Three temptations show up in month one. None of them solve the problem they seem to.

references/. “I have articles, PDFs, reference material that don’t fit the five.” They fit. Reference material lives in projects/<name>/refs/ while the project is active and _archive/refs/ when not. A standalone references/ folder accumulates indefinitely and gets searched once a year.

templates/. “Where do my markdown templates live?” In .claude/commands/ (the skill files) or _archive/templates/. Templates are tools, not content. The vault is for content.

someday/ or ideas/. “I have ideas I might act on someday.” They go in _inbox/. If they survive the first weekly review, they become a projects/ entry. If not, _archive/. A standalone someday/ is a graveyard of half-baked ideas, which is exactly what _archive/ already does honestly.

The pattern: a sixth folder feels like it solves a real categorization problem. It adds a sixth decision point at every capture, and decision points are where schema discipline cracks. Five is the cap.

What should you actually do?

  • If you have a fresh Obsidian vault → run mkdir -p _inbox projects daily people _archive, drop the READMEs, run the smoke test. One hour, done.
  • If you have an existing junk-drawer vault → bulk-move everything into _archive/, start the five folders empty, route new captures going forward. Don’t mass-import. That’s how week one drowns.
  • If you have multi-context work (NDA clients, multiple jobs) → one vault per privacy boundary, the same five folders inside each. Privacy splits are not the same as organization splits.

bottom_line

  • Five folders, one home per note. The constraint is the discipline.
  • Folders beat tags for AI retrieval. Claude reads the path; tags add ambiguity.
  • The smoke test is the only thing that matters in the install hour. If Claude can write a file you see in Obsidian, you’re done.

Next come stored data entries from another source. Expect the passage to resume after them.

-- A from a clean state at index i equals B's outer loop from i
theorem mainLemma (gene : List Int) (sb : Int) (hsb : 0 ≤ sb) :
    ∀ (fuel i : Nat) (mc : Int), gene.length - i ≤ fuel →
      aSuf (gene.length : Int) sb (gene.drop i) (i : Int) (mc, 0, 0, false) = bLoop gene sb i mc := by
  intro fuel
  induction fuel with
  | zero =>
    intro i mc hf
    rw [List.drop_eq_nil_of_le (by omega)]
    rw [bLoop, dif_neg (by omega)]
    rfl
  | succ fuel ih =>
    intro i mc hf
    by_cases hi : i < gene.length
    · by_cases h1 : gene.getD i 0 = 1
      · have hj := bFindEnd_ge gene i
        have hjlt := bFindEnd_lt gene i hi
        set j := bFindEnd gene i with hjdef
        have hrun := runLemma gene sb hsb (j - i) i mc 0
          (by omega)
          (fun k hk => by
            by_cases hk0 : k = 0
            · subst hk0; simp only [Nat.add_zero, h1]; norm_num
            · exact bFindEnd_nonzero gene i (i + k) (by omega) (by omega))
          (by
            intro hlt
            have := bFindEnd_stop gene i (by omega)
            simpa [show i + (j - i) + 1 = j + 1 by omega] using this)
        rw [show i + (j - i) = j by omega] at hrun
        rw [show (((j - i : Nat)) : Int) = (j : Int) - (i : Int) by omega] at hrun
        rw [show (0 : Int) + ((j : Int) - (i : Int) + 1) + sb * bBonus (gene.length : Int) i j
              = (j : Int) - (i : Int) + 1 + sb * bBonus (gene.length : Int) i j by ring] at hrun
        have hstart : aSuf (gene.length : Int) sb (gene.drop i) (i : Int) (mc, 0, 0, false)
            = aSuf (gene.length : Int) sb (gene.drop i) (i : Int) (mc, 0, 0, true) := by
          rw [drop_cons gene i (by omega)]
          simp only [aSuf]
          congr 1
          rw [h1]
          simp [aStep]
        rw [bLoop, dif_pos hi, if_pos h1, ← hjdef]
        dsimp only
        rw [bLoop, hstart, hrun]
        by_cases h2 : j + 1 < gene.length
        · rw [if_pos h2, dif_pos h2]
          have h0 : gene.getD (j + 1) 0 = 0 := bFindEnd_stop gene i (by omega)
          rw [if_neg (by rw [h0]; norm_num)]
          rw [show j + 1 + 1 = j + 2 by omega]
          exact ih (j + 2) _ (by omega)
        · rw [if_neg h2, dif_neg h2]
      · rw [drop_cons gene i (by omega)]
        simp only [aSuf]
        rw [aStep_skip _ _ _ _ _ h1]
        rw [show ((i : Int) + 1) = ((i + 1 : Nat) : Int) by push_cast; ring]
        rw [ih (i + 1) mc (by omega)]
        conv_rhs => rw [bLoop]
        rw [dif_pos hi, if_neg h1]
    · rw [List.drop_eq_nil_of_le (by omega)]
      rw [bLoop, dif_neg hi]
      rfl

-- ===== VERDICT (by name: the statement is the Claim_ definition above) =====
theorem read_is_valid_spec : Claim_equal_read_is_valid := by
  intro gene read _
  unfold Spec_read_is_valid read_is_valid read_is_valid_alt
  dsimp only
  have hsb : 0 ≤ pyFloatMulTrunc 3152519739159347 (PySem.Str.len read).toNat :=
    pyFloatMulTrunc_nonneg _ _
  have h := mainLemma gene _ hsb gene.length 0 0 (by omega)
  rw [List.drop_zero, Nat.cast_zero] at h
  rw [← aSuf_eq_foldl, h]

Frequently Asked Questions

What folder structure does Claude Code expect in an Obsidian vault?+

There is no required structure. The five folders that work in practice are _inbox/, projects/, daily/, people/, _archive/. Every note goes in exactly one. Underscores on _inbox/ and _archive/ float them to the top of the tree.

Should I use one Obsidian vault or multiple for Claude Code?+

One vault is right for most people. Split into multiple only when you have a real privacy boundary, like NDA client material or separate jobs. Don't split for organization. That's what the five folders are for.

Why does Claude care about folder names if I have tags?+

Claude reads file paths as primary context. A note inside projects/exports-api/ is unambiguous to the model. The same note at vault root with #project #api tags is three labels with no implicit hierarchy. The folder tells Claude what it is. Tags add ambiguity.